## Task material
= Beginning of Section =

-- pv_equiv track=rewrite | github.com/amari-calipso/UniV | algos/utils/utils.py | findMinMaxIndices
-- ===== SOURCE A (Python) =====
-- def findMinMaxIndices(array, a, b):
--     currMin = a
--     currMax = a
--     i = a+1
--     while i < b:
--         if array[i] < array[currMin]:
--             currMin = i
--         elif array[i] > array[currMax]:
--             currMax = i
--         i += 1
--     return currMin, currMax
-- ===== SOURCE B (Python) =====
-- def findMinMaxIndices(array, a, b):
--     currMin = a
--     i = a + 1
--     while i < b:
--         if array[i] < array[currMin]:
--             currMin = i
--         i += 1
--     currMax = a
--     i = a + 1
--     while i < b:
--         if array[i] > array[currMax]:
--             currMax = i
--         i += 1
--     return currMin, currMax
-- ===== Notes on version B (the rewrite author's own statement) =====
-- stated objective: alternative
-- what changed: Replaces the single fused min/max loop (with its elif coupling the two updates) by two independent linear passes, one computing the min index and one the max index; correctness of the split rests on the invariant array[currMin] <= array[currMax].
import Mathlib
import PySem

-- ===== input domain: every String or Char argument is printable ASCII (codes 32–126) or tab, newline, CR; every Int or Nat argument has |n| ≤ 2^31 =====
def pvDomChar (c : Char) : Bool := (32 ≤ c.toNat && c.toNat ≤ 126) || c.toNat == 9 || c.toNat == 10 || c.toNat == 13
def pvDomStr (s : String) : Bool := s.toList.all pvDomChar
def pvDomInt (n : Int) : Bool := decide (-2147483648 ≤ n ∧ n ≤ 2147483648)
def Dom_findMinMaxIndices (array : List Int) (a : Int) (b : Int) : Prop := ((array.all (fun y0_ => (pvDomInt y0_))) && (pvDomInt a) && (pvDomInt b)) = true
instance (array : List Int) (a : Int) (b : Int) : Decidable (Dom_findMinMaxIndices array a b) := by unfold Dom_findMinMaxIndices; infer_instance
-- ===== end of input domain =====

-- B replaces A's single fused min/max loop by two independent passes (min pass, then max pass); alternative decomposition, same cost.


-- shared index access: Python array[i] (negative-index wraparound); Pre_ guarantees every
-- access is in range, so the getD default is never the value actually used on admitted inputs
def pvGet (array : List Int) (i : Int) : Int := (PySem.List.pyGet? array i).getD 0

-- ===== PORT A =====
-- A: one fused loop over i = a+1 .. b-1, state (currMin, currMax), elif chaining the updates
def findMinMaxIndices (array : List Int) (a : Int) (b : Int) : Int × Int :=
  (PySem.List.pyRange (a+1) b 1).foldl (fun s i =>
    if pvGet array i < pvGet array s.1 then (i, s.2)
    else if pvGet array i > pvGet array s.2 then (s.1, i)
    else s) (a, a)

-- ===== PORT B =====
-- B: two independent passes, one for the min index, one for the max index
def findMinMaxIndices_alt (array : List Int) (a : Int) (b : Int) : Int × Int :=
  let currMin := (PySem.List.pyRange (a+1) b 1).foldl (fun m i =>
    if pvGet array i < pvGet array m then i else m) a
  let currMax := (PySem.List.pyRange (a+1) b 1).foldl (fun m i =>
    if pvGet array i > pvGet array m then i else m) a
  (currMin, currMax)

-- ===== PRECONDITION & SPEC =====
-- Pre_ excludes exactly the inputs on which Python A raises IndexError: whenever the loop
-- runs (b > a+1), every accessed index a .. b-1 must be a valid Python index of array.
def Pre_findMinMaxIndices (array : List Int) (a : Int) (b : Int) : Prop :=
  b ≤ a + 1 ∨ (-(array.length : Int) ≤ a ∧ b ≤ (array.length : Int))
instance (array : List Int) (a : Int) (b : Int) : Decidable (Pre_findMinMaxIndices array a b) := by unfold Pre_findMinMaxIndices; infer_instance
def pvWitness_findMinMaxIndices : List Int × Int × Int := ([3, 1, 4, 1, 5], 0, 5)

def Spec_findMinMaxIndices (array : List Int) (a : Int) (b : Int) (out : Int × Int) : Prop := out = findMinMaxIndices_alt array a b
instance (array : List Int) (a : Int) (b : Int) (out : Int × Int) : Decidable (Spec_findMinMaxIndices array a b out) := by unfold Spec_findMinMaxIndices; infer_instance

-- ===== CLAIM (what is proved, stated in full; the proofs are below) =====
def Claim_equal_findMinMaxIndices : Prop := ∀ (array : List Int) (a : Int) (b : Int), Dom_findMinMaxIndices array a b → Pre_findMinMaxIndices array a b → Spec_findMinMaxIndices array a b (findMinMaxIndices array a b)

-- ===== LEMMAS AND PROOFS =====

-- The fused fold equals the pair of independent folds, provided the state satisfies the
-- invariant array[currMin] ≤ array[currMax]; the invariant is preserved by every step.
theorem fused_eq_split (array : List Int) (l : List Int) :
    ∀ m M : Int, pvGet array m ≤ pvGet array M →
    l.foldl (fun s i =>
      if pvGet array i < pvGet array s.1 then (i, s.2)
      else if pvGet array i > pvGet array s.2 then (s.1, i)
      else s) (m, M)
    = (l.foldl (fun m i => if pvGet array i < pvGet array m then i else m) m,
       l.foldl (fun m i => if pvGet array i > pvGet array m then i else m) M) := by
  induction l with
  | nil => intro m M _; rfl
  | cons x xs ih =>
    intro m M h
    simp only [List.foldl_cons]
    by_cases h1 : pvGet array x < pvGet array m
    · have h2 : ¬ pvGet array x > pvGet array M := by omega
      simp only [if_pos h1, if_neg h2]
      exact ih x M (by omega)
    · simp only [if_neg h1]
      by_cases h2 : pvGet array x > pvGet array M
      · simp only [if_pos h2]
        exact ih m x (by omega)
      · simp only [if_neg h2]
        exact ih m M h

-- ===== VERDICT (by name: the statement is the Claim_ definition above) =====
theorem findMinMaxIndices_spec : Claim_equal_findMinMaxIndices := by
  intro array a b _ _
  unfold Spec_findMinMaxIndices findMinMaxIndices findMinMaxIndices_alt
  exact fused_eq_split array _ a a le_rfl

= End of Section =

## Task directions
Could you return exactly the lines above from the line with "let currMin := (PySem.List.pyRange" to the line with "-- Pre_ excludes", both included, and nothing else?

## Task result
  let currMin := (PySem.List.pyRange (a+1) b 1).foldl (fun m i =>
    if pvGet array i < pvGet array m then i else m) a
  let currMax := (PySem.List.pyRange (a+1) b 1).foldl (fun m i =>
    if pvGet array i > pvGet array m then i else m) a
  (currMin, currMax)

-- ===== PRECONDITION & SPEC =====
-- Pre_ excludes exactly the inputs on which Python A raises IndexError: whenever the loop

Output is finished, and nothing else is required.